A comparison of nonlinear vibration and bending of hybrid CNTRC/metal laminated plates with positive and negative Poisson's ratios

Abstract

This paper reports a study on the large amplitude vibration and nonlinear bending behaviors of hybrid laminated plates made of carbon nanotube-reinforced composite (CNTRC) layers bonded with metal layer on the top surface. The hybrid CNTRC/metal laminated plates with out-of-plane negative Poisson's ratio (NPR) are proposed. The effective material properties of CNTRC layer are graded in the thickness direction in a piece-wise pattern. The material properties of both CNTRC layer and metal layer are temperature dependent. The plates are placed on an elastic foundation and in thermal environments. The Reddy's third order shear deformation plate theory is utilized to establish the motion equations of the hybrid CNTRC/metal laminated plate.
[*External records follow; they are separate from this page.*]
-- for a in A: if a > n: break; <inner knapsack loop>
def pvMLoopBL (n k INF : Int) : List Int → List Int → List Int
  | m, [] => m
  | m, a :: rest => if n < a then m else pvMLoopBL n k INF (pvInnerBL k INF m a) rest

-- for _ in range(more+1): if s < 0: break; if m[s] <= x: ok; break; s -= x
def pvQueryBL (m : List Int) (x : Int) : Nat → Int → Bool
  | 0, _ => false
  | fuel + 1, s =>
    if s < 0 then false
    else if m.getD s.toNat 0 ≤ x then true
    else pvQueryBL m x fuel (s - x)


lemma pvArrGetD (m : Array Int) (i : Nat) (d : Int) : m.getD i d = m.toList.getD i d := by
  rw [Array.getD, List.getD]
  split
  · rename_i h
    rw [List.getElem?_eq_getElem (by simpa using h)]
    simp
  · rename_i h
    rw [List.getElem?_eq_none (by simpa using h)]
    rfl

lemma pvArrInner (k INF : Int) (m : Array Int) (a : Int) :
    (pvInnerB k INF m a).toList = pvInnerBL k INF m.toList a := by
  rw [pvInnerB, pvInnerBL]
  generalize (PySem.List.pyRange k (a - 1) (-1)) = L
  induction L generalizing m with
  | nil => rfl
  | cons j rest ih =>
    rw [List.foldl_cons, List.foldl_cons]
    rw [show (if m.toList.getD j.toNat 0 = INF ∧ m.toList.getD (j - a).toNat 0 < INF
          then m.toList.set j.toNat a else m.toList)
        = (if m.getD j.toNat 0 = INF ∧ m.getD (j - a).toNat 0 < INF
          then m.setIfInBounds j.toNat a else m).toList from ?_]
    · exact ih _
    · rw [pvArrGetD, pvArrGetD]
      split_ifs with hc
      · rw [Array.toList_setIfInBounds]
      · rfl
-- pv_equiv track=rewrite | github.com/RuleIQ-Vercel-Deploy/ruleIQ | services/ai/iq_neo4j_integration.py | _identify_automatable_controls
-- ===== SOURCE A (Python) =====
-- from typing import Any, Dict, List
--
-- def _identify_automatable_controls(controls: List[str]) -> List[str]:
--     """Identify which controls can be automated."""
--     automatable_keywords = [
--         "monitoring",
--         "logging",
--         "scanning",
--         "detection",
--         "reporting",
--         "validation",
--         "encryption",
--         "backup",
--         "audit",
--     ]
--     automatable = []
--     for control in controls:
--         if any(keyword in control.lower() for keyword in automatable_keywords):
--             automatable.append(control)
--     return automatable
-- ===== SOURCE B (Python) =====
-- _KEYWORDS = (
--     "monitoring",
--     "logging",
--     "scanning",
--     "detection",
--     "reporting",
--     "validation",
--     "encryption",
--     "backup",
--     "audit",
-- )
--
--
-- def _matches(low):
--     """Position-major scan: does any keyword start at some position of low?"""
--     for j in range(len(low)):
--         if low.startswith(_KEYWORDS, j):
--             return True
--     return False
--
--
-- def _identify_automatable_controls(controls):
--     """Identify which controls can be automated."""
--     return [control for control in controls if _matches(control.lower())]
-- ===== Notes on version B (the rewrite author's own statement) =====
-- stated objective: alternative
-- what changed: Replaces A's keyword-major loop (an accumulator list plus an inner any() of substring-containment tests, one full scan of the control per keyword) with a position-major scan: walk the lowered control once and at each position test whether any keyword starts there (startswith with the keyword tuple), the filter itself becoming a comprehension.
import Mathlib
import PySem

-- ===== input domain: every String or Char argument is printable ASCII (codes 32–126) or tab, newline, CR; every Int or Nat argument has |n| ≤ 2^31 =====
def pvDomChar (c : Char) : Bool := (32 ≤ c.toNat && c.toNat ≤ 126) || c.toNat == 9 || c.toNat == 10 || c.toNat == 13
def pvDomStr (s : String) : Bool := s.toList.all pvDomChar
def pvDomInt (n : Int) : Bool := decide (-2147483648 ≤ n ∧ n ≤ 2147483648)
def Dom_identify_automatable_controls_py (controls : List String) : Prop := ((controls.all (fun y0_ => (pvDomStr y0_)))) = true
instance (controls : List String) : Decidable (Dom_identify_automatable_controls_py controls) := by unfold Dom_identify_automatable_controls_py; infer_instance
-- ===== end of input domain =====

-- B replaces A's keyword-major inner any() of substring tests plus an accumulator loop
-- with a comprehension filtering by a position-major prefix scan of the lowered control (alternative decomposition; return value only).

-- ===== PORT A =====
def identify_automatable_controls_py (controls : List String) : List String :=
  let automatable_keywords : List String :=
    ["monitoring", "logging", "scanning", "detection", "reporting",
     "validation", "encryption", "backup", "audit"]
  controls.foldl (fun automatable control =>
    if automatable_keywords.any (fun keyword => PySem.Str.isIn keyword (PySem.Str.lower control)) then
      automatable ++ [control]
    else automatable) []

-- ===== PORT B =====
-- the keyword tuple of Source B, as char lists
def pvKwChars : List (List Char) :=
  ["monitoring".toList, "logging".toList, "scanning".toList, "detection".toList,
   "reporting".toList, "validation".toList, "encryption".toList, "backup".toList,
   "audit".toList]

-- Source B's _matches: walk the positions of low; at each, low.startswith(KEYWORDS, j)
def pvMatches : List Char → Bool
  | [] => false
  | c :: rest => pvKwChars.any (fun kw => kw.isPrefixOf (c :: rest)) || pvMatches rest

def identify_automatable_controls_py_alt (controls : List String) : List String :=
  controls.filter (fun control => pvMatches (PySem.Chars.lower control.toList))

-- ===== PRECONDITION & SPEC =====
def Spec_identify_automatable_controls_py (controls : List String) (out : List String) : Prop := out = identify_automatable_controls_py_alt controls
instance (controls : List String) (out : List String) : Decidable (Spec_identify_automatable_controls_py controls out) := by unfold Spec_identify_automatable_controls_py; infer_instance

-- ===== CLAIM (what is proved, stated in full; the proofs are below) =====
def Claim_equal_identify_automatable_controls_py : Prop := ∀ (controls : List String), Dom_identify_automatable_controls_py controls → Spec_identify_automatable_controls_py controls (identify_automatable_controls_py controls)

-- ===== LEMMAS AND PROOFS =====

-- boolean any distributes over a pointwise or
theorem pvAnyOrSplit {α : Type} (l : List α) (p q : α → Bool) :
    l.any (fun x => p x || q x) = (l.any p || l.any q) := by
  induction l with
  | nil => simp
  | cons a t ih =>
    simp only [List.any_cons, ih]
    cases p a <;> cases q a <;> simp

-- the position-major scan finds exactly the keywords occurring as infixes (keywords are nonempty)
theorem pvMatches_eq (l : List Char) :
    pvMatches l = pvKwChars.any (fun kw => PySem.Chars.isIn kw l) := by
  induction l with
  | nil =>
    simp only [pvMatches]
    symm
    simp only [List.any_eq_false]
    intro kw hkw
    simp only [PySem.Chars.isIn_iff_infix]
    intro hinf
    have : kw = [] := List.eq_nil_of_infix_nil hinf
    subst this
    simp [pvKwChars] at hkw
  | cons c rest ih =>
    simp only [pvMatches, ih]
    rw [← pvAnyOrSplit]
    apply List.any_congr rfl
    intro kw
    rw [Bool.eq_iff_iff]
    simp only [Bool.or_eq_true, List.isPrefixOf_iff_prefix, PySem.Chars.isIn_iff_infix,
      List.infix_cons_iff]

theorem identify_automatable_controls_py_spec : Claim_equal_identify_automatable_controls_py := by
  intro controls _
  unfold Spec_identify_automatable_controls_py identify_automatable_controls_py
    identify_automatable_controls_py_alt
  rw [PySem.List.foldl_append_if_eq_filter]
  simp only [List.nil_append]
  apply List.filter_congr
  intro control _
  rw [pvMatches_eq]
  simp [pvKwChars, List.any_cons, List.any_nil, PySem.Str.isIn]
lemma pv_bs_eq (arr : List Int) (target : Int) (R L : Nat) (hRlen : R < arr.length)
    (hplateau : ∀ i : Nat, L ≤ i → i ≤ R → arr.getD i 0 = target)
    (hlt : ∀ i : Nat, i < L → target < arr.getD i 0) :
    ∀ fuel : Nat, ∀ l r : Int, 0 ≤ l → l ≤ (L : Int) → (L : Int) ≤ r + 1 → r ≤ (R : Int) →
      (r - l + 1).toNat ≤ fuel → pvBsLoop arr target l r fuel = (L : Int) := by
  intro fuel
  induction fuel with
  | zero =>
    intro l r h0 hlL hLr hrR hf
    simp only [pvBsLoop]
    omega
  | succ fuel ih =>
    intro l r h0 hlL hLr hrR hf
    by_cases hlr : l ≤ r
    · have hfd : PySem.Int.floordiv (r - l) 2 = (r - l) / 2 :=
        PySem.Int.floordiv_eq_ediv_of_pos (by norm_num)
      set m := l + PySem.Int.floordiv (r - l) 2 with hm
      have hmb : l ≤ m ∧ m ≤ r := by rw [hm, hfd]; omega
      have hmlen : m.toNat < arr.length := by omega
      have hget := pv_pyGet?_getD arr m (by omega) hmlen
      simp only [pvBsLoop, if_pos hlr, ← hm, hget]
      by_cases hv : arr.getD m.toNat 0 = target
      · rw [if_pos hv]
        have hLm : L ≤ m.toNat := by
          by_contra hc
          exact absurd hv (ne_of_gt (hlt m.toNat (by omega)))
        exact ih l (m - 1) h0 hlL (by omega) (by omega) (by omega)
      · rw [if_neg hv]
        have hvt : target < arr.getD m.toNat 0 := by
          rcases lt_or_gt_of_ne hv with hlt' | hgt'
          · exfalso
            have : arr.getD m.toNat 0 = target := by
              by_cases hLm : L ≤ m.toNat
              · exact hplateau m.toNat hLm (by omega)
              · exact absurd (hlt m.toNat (by omega)) (by omega)
            omega
          · exact hgt'
        rw [if_pos hvt]
        have hmL : m.toNat < L := by
          by_contra hc
          have := hplateau m.toNat (by omega) (by omega)
          omega
        exact ih (m + 1) r (by omega) (by omega) hLr hrR (by omega)
    · simp only [pvBsLoop, if_neg hlr]
      omega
These equations include the geometric nonlinearity in the von Kármán sense, the thermal effects and the plate-foundation interaction. By employing a two-step perturbation approach the nonlinear vibration and bending solutions are obtained. A comparison of nonlinear responses of hybrid CNTRC/metal laminated plates with positive and negative Poisson's ratios under different thermal environmental conditions is carried out and discussed in details.